● DATA LISTING:
-- pv_equiv track=rewrite | github.com/amoravski/dotfiles | goat.py | find_max_2
-- ===== SOURCE A (Python) =====
-- import functools
--
-- def find_max_2(N):
--     capacity = []
--     possible = []
--     for i in range(0, len(N)):
--         possible.append(functools.reduce(lambda a,b: a+b, N[i:]))
--         possible.append(functools.reduce(lambda a,b: a+b, N[:i+1]))
--         capacity.append(max(possible[:]))
--         possible = []
--         if i == len(N)-1:
--             return min(capacity)
--
--     return min(capacity)
-- ===== SOURCE B (Python) =====
-- def find_max_2(N):
--     total = sum(N)
--     caps = []
--     p = 0
--     for x in N:
--         p += x
--         caps.append(max(total - p + x, p))
--     return min(caps)
-- ===== Notes on version B (the rewrite author's own statement) =====
-- stated objective: faster
-- what changed: A recomputes the suffix sum N[i:] and prefix sum N[:i+1] from scratch with reduce for every i (quadratic); B computes the total once and maintains a running prefix sum, deriving each suffix sum as total - previous prefix, in a single pass.
import Mathlib
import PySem

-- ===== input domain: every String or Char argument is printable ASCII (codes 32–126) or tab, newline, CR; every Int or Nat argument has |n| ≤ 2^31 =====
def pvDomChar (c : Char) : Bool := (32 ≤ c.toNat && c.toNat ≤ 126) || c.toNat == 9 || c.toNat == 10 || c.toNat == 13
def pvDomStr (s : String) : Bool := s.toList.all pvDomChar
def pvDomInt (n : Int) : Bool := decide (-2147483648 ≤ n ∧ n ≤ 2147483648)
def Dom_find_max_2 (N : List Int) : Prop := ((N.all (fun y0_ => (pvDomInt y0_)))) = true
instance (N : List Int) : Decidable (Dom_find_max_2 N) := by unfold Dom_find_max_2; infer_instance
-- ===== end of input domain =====

-- B replaces A's per-index reduce over both slices (quadratic) with one total and a running
-- prefix sum in a single pass; equivalence is about the return value only.

-- ===== PORT A =====
-- functools.reduce(lambda a,b: a+b, l) on a nonempty list (the [] case is unreachable under Pre_)
def pyReduceAdd (l : List Int) : Int :=
  match l with
  | [] => 0
  | h :: t => t.foldl (· + ·) h

-- max(l) for nonempty l (A only applies it to two-element lists)
def pyMaxList (l : List Int) : Int :=
  match l with
  | [] => 0
  | h :: t => t.foldl max h

-- min(l) for nonempty l (the [] case is Python's ValueError, excluded by Pre_)
def pyMinList (l : List Int) : Int :=
  match l with
  | [] => 0
  | h :: t => t.foldl min h

def find_max_2 (N : List Int) : Int :=
  pyMinList ((List.range N.length).map (fun (i : Nat) =>
    pyMaxList [pyReduceAdd (PySem.List.slice N (some (i : Int)) none),
               pyReduceAdd (PySem.List.slice N none (some ((i : Int) + 1)))]))

-- ===== PORT B =====
-- B's min() is the same Python builtin as A's: the shared helper pyMinList above ports it
def find_max_2_alt (N : List Int) : Int :=
  pyMinList (N.foldl
    (fun (st : Int × List Int) x =>
      (st.1 + x, st.2 ++ [max (N.sum - (st.1 + x) + x) (st.1 + x)]))
    (0, ([] : List Int))).2

-- ===== PRECONDITION & SPEC =====
-- On N = [] both A and B call min() on an empty list and raise ValueError; excluded.
def Pre_find_max_2 (N : List Int) : Prop := N ≠ []
instance (N : List Int) : Decidable (Pre_find_max_2 N) := by unfold Pre_find_max_2; infer_instance
def pvWitness_find_max_2 : List Int := [3, -1, 4]

def Spec_find_max_2 (N : List Int) (out : Int) : Prop := out = find_max_2_alt N
instance (N : List Int) (out : Int) : Decidable (Spec_find_max_2 N out) := by unfold Spec_find_max_2; infer_instance

-- ===== CLAIM (what is proved, stated in full; the proofs are below) =====
def Claim_equal_find_max_2 : Prop := ∀ (N : List Int), Dom_find_max_2 N → Pre_find_max_2 N → Spec_find_max_2 N (find_max_2 N)

-- ===== LEMMAS AND PROOFS =====

theorem reduceAdd_eq_sum (l : List Int) (h : l ≠ []) : pyReduceAdd l = l.sum := by
  cases l with
  | nil => exact absurd rfl h
  | cons x t =>
    show t.foldl (· + ·) x = (x :: t).sum
    simpa using PySem.List.foldl_add t id x

-- B's loop produces exactly the prefix/suffix capacities, indexed over range
theorem alt_fold_caps (t : Int) : ∀ (l : List Int) (p : Int) (acc : List Int),
    (l.foldl
      (fun (st : Int × List Int) x =>
        (st.1 + x, st.2 ++ [max (t - (st.1 + x) + x) (st.1 + x)]))
      (p, acc)).2
    = acc ++ (List.range l.length).map
        (fun i => max (t - p - (l.take i).sum) (p + (l.take (i + 1)).sum)) := by
  intro l
  induction l with
  | nil => intro p acc; simp
  | cons x r ih =>
    intro p acc
    simp only [List.foldl_cons, List.length_cons, List.range_succ_eq_map]
    rw [ih, List.map_cons]
    simp only [List.append_assoc, List.singleton_append, List.map_map]
    congr 1
    congr 1
    · simp only [zero_add, List.take_succ_cons, List.take_zero, List.sum_cons, List.sum_nil]
      omega
    · apply List.map_congr_left
      intro i _
      simp only [Function.comp_apply, Nat.succ_eq_add_one, List.take_succ_cons, List.sum_cons]
      omega

theorem find_max_2_spec_aux (N : List Int) (h : N ≠ []) : find_max_2 N = find_max_2_alt N := by
  unfold find_max_2 find_max_2_alt
  rw [alt_fold_caps]
  simp only [List.nil_append]
  congr 1
  apply List.map_congr_left
  intro i hi
  rw [List.mem_range] at hi
  have h1 : PySem.List.slice N (some (i : Int)) none = N.drop i :=
    PySem.List.slice_from_natCast N i
  have h2 : PySem.List.slice N none (some ((i : Int) + 1)) = N.take (i + 1) := by
    have hc : ((i : Int) + 1) = ((i + 1 : Nat) : Int) := by push_cast; ring
    rw [hc, PySem.List.slice_to_natCast]
  have hdrop : N.drop i ≠ [] := by
    simp [List.drop_eq_nil_iff]
    omega
  have htake : N.take (i + 1) ≠ [] := by
    cases N with
    | nil => exact absurd rfl h
    | cons a b => simp [List.take_succ_cons]
  have hsum : (N.take i).sum + (N.drop i).sum = N.sum := List.sum_take_add_sum_drop N i
  rw [h1, h2, reduceAdd_eq_sum _ hdrop, reduceAdd_eq_sum _ htake]
  simp [pyMaxList]
  omega

-- ===== VERDICT (by name: the statement is the Claim_ definition above) =====
theorem find_max_2_spec : Claim_equal_find_max_2 := by
  intro N _ hpre
  unfold Spec_find_max_2
  exact find_max_2_spec_aux N hpre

● EXERCISE: Print all of the entries again, exactly as written.

● OUTPUT BELOW:
-- pv_equiv track=rewrite | github.com/amoravski/dotfiles | goat.py | find_max_2
-- ===== SOURCE A (Python) =====
-- import functools
--
-- def find_max_2(N):
--     capacity = []
--     possible = []
--     for i in range(0, len(N)):
--         possible.append(functools.reduce(lambda a,b: a+b, N[i:]))
--         possible.append(functools.reduce(lambda a,b: a+b, N[:i+1]))
--         capacity.append(max(possible[:]))
--         possible = []
--         if i == len(N)-1:
--             return min(capacity)
--
--     return min(capacity)
-- ===== SOURCE B (Python) =====
-- def find_max_2(N):
--     total = sum(N)
--     caps = []
--     p = 0
--     for x in N:
--         p += x
--         caps.append(max(total - p + x, p))
--     return min(caps)
-- ===== Notes on version B (the rewrite author's own statement) =====
-- stated objective: faster
-- what changed: A recomputes the suffix sum N[i:] and prefix sum N[:i+1] from scratch with reduce for every i (quadratic); B computes the total once and maintains a running prefix sum, deriving each suffix sum as total - previous prefix, in a single pass.
import Mathlib
import PySem

-- ===== input domain: every String or Char argument is printable ASCII (codes 32–126) or tab, newline, CR; every Int or Nat argument has |n| ≤ 2^31 =====
def pvDomChar (c : Char) : Bool := (32 ≤ c.toNat && c.toNat ≤ 126) || c.toNat == 9 || c.toNat == 10 || c.toNat == 13
def pvDomStr (s : String) : Bool := s.toList.all pvDomChar
def pvDomInt (n : Int) : Bool := decide (-2147483648 ≤ n ∧ n ≤ 2147483648)
def Dom_find_max_2 (N : List Int) : Prop := ((N.all (fun y0_ => (pvDomInt y0_)))) = true
instance (N : List Int) : Decidable (Dom_find_max_2 N) := by unfold Dom_find_max_2; infer_instance
-- ===== end of input domain =====

-- B replaces A's per-index reduce over both slices (quadratic) with one total and a running
-- prefix sum in a single pass; equivalence is about the return value only.

-- ===== PORT A =====
-- functools.reduce(lambda a,b: a+b, l) on a nonempty list (the [] case is unreachable under Pre_)
def pyReduceAdd (l : List Int) : Int :=
  match l with
  | [] => 0
  | h :: t => t.foldl (· + ·) h

-- max(l) for nonempty l (A only applies it to two-element lists)
def pyMaxList (l : List Int) : Int :=
  match l with
  | [] => 0
  | h :: t => t.foldl max h

-- min(l) for nonempty l (the [] case is Python's ValueError, excluded by Pre_)
def pyMinList (l : List Int) : Int :=
  match l with
  | [] => 0
  | h :: t => t.foldl min h

def find_max_2 (N : List Int) : Int :=
  pyMinList ((List.range N.length).map (fun (i : Nat) =>
    pyMaxList [pyReduceAdd (PySem.List.slice N (some (i : Int)) none),
               pyReduceAdd (PySem.List.slice N none (some ((i : Int) + 1)))]))

-- ===== PORT B =====
-- B's min() is the same Python builtin as A's: the shared helper pyMinList above ports it
def find_max_2_alt (N : List Int) : Int :=
  pyMinList (N.foldl
    (fun (st : Int × List Int) x =>
      (st.1 + x, st.2 ++ [max (N.sum - (st.1 + x) + x) (st.1 + x)]))
    (0, ([] : List Int))).2

-- ===== PRECONDITION & SPEC =====
-- On N = [] both A and B call min() on an empty list and raise ValueError; excluded.
def Pre_find_max_2 (N : List Int) : Prop := N ≠ []
instance (N : List Int) : Decidable (Pre_find_max_2 N) := by unfold Pre_find_max_2; infer_instance
def pvWitness_find_max_2 : List Int := [3, -1, 4]

def Spec_find_max_2 (N : List Int) (out : Int) : Prop := out = find_max_2_alt N
instance (N : List Int) (out : Int) : Decidable (Spec_find_max_2 N out) := by unfold Spec_find_max_2; infer_instance

-- ===== CLAIM (what is proved, stated in full; the proofs are below) =====
def Claim_equal_find_max_2 : Prop := ∀ (N : List Int), Dom_find_max_2 N → Pre_find_max_2 N → Spec_find_max_2 N (find_max_2 N)

-- ===== LEMMAS AND PROOFS =====

theorem reduceAdd_eq_sum (l : List Int) (h : l ≠ []) : pyReduceAdd l = l.sum := by
  cases l with
  | nil => exact absurd rfl h
  | cons x t =>
    show t.foldl (· + ·) x = (x :: t).sum
    simpa using PySem.List.foldl_add t id x

-- B's loop produces exactly the prefix/suffix capacities, indexed over range
theorem alt_fold_caps (t : Int) : ∀ (l : List Int) (p : Int) (acc : List Int),
    (l.foldl
      (fun (st : Int × List Int) x =>
        (st.1 + x, st.2 ++ [max (t - (st.1 + x) + x) (st.1 + x)]))
      (p, acc)).2
    = acc ++ (List.range l.length).map
        (fun i => max (t - p - (l.take i).sum) (p + (l.take (i + 1)).sum)) := by
  intro l
  induction l with
  | nil => intro p acc; simp
  | cons x r ih =>
    intro p acc
    simp only [List.foldl_cons, List.length_cons, List.range_succ_eq_map]
    rw [ih, List.map_cons]
    simp only [List.append_assoc, List.singleton_append, List.map_map]
    congr 1
    congr 1
    · simp only [zero_add, List.take_succ_cons, List.take_zero, List.sum_cons, List.sum_nil]
      omega
    · apply List.map_congr_left
      intro i _
      simp only [Function.comp_apply, Nat.succ_eq_add_one, List.take_succ_cons, List.sum_cons]
      omega

theorem find_max_2_spec_aux (N : List Int) (h : N ≠ []) : find_max_2 N = find_max_2_alt N := by
  unfold find_max_2 find_max_2_alt
  rw [alt_fold_caps]
  simp only [List.nil_append]
  congr 1
  apply List.map_congr_left
  intro i hi
  rw [List.mem_range] at hi
  have h1 : PySem.List.slice N (some (i : Int)) none = N.drop i :=
    PySem.List.slice_from_natCast N i
  have h2 : PySem.List.slice N none (some ((i : Int) + 1)) = N.take (i + 1) := by
    have hc : ((i : Int) + 1) = ((i + 1 : Nat) : Int) := by push_cast; ring
    rw [hc, PySem.List.slice_to_natCast]
  have hdrop : N.drop i ≠ [] := by
    simp [List.drop_eq_nil_iff]
    omega
  have htake : N.take (i + 1) ≠ [] := by
    cases N with
    | nil => exact absurd rfl h
    | cons a b => simp [List.take_succ_cons]
  have hsum : (N.take i).sum + (N.drop i).sum = N.sum := List.sum_take_add_sum_drop N i
  rw [h1, h2, reduceAdd_eq_sum _ hdrop, reduceAdd_eq_sum _ htake]
  simp [pyMaxList]
  omega

-- ===== VERDICT (by name: the statement is the Claim_ definition above) =====
theorem find_max_2_spec : Claim_equal_find_max_2 := by
  intro N _ hpre
  unfold Spec_find_max_2
  exact find_max_2_spec_aux N hpre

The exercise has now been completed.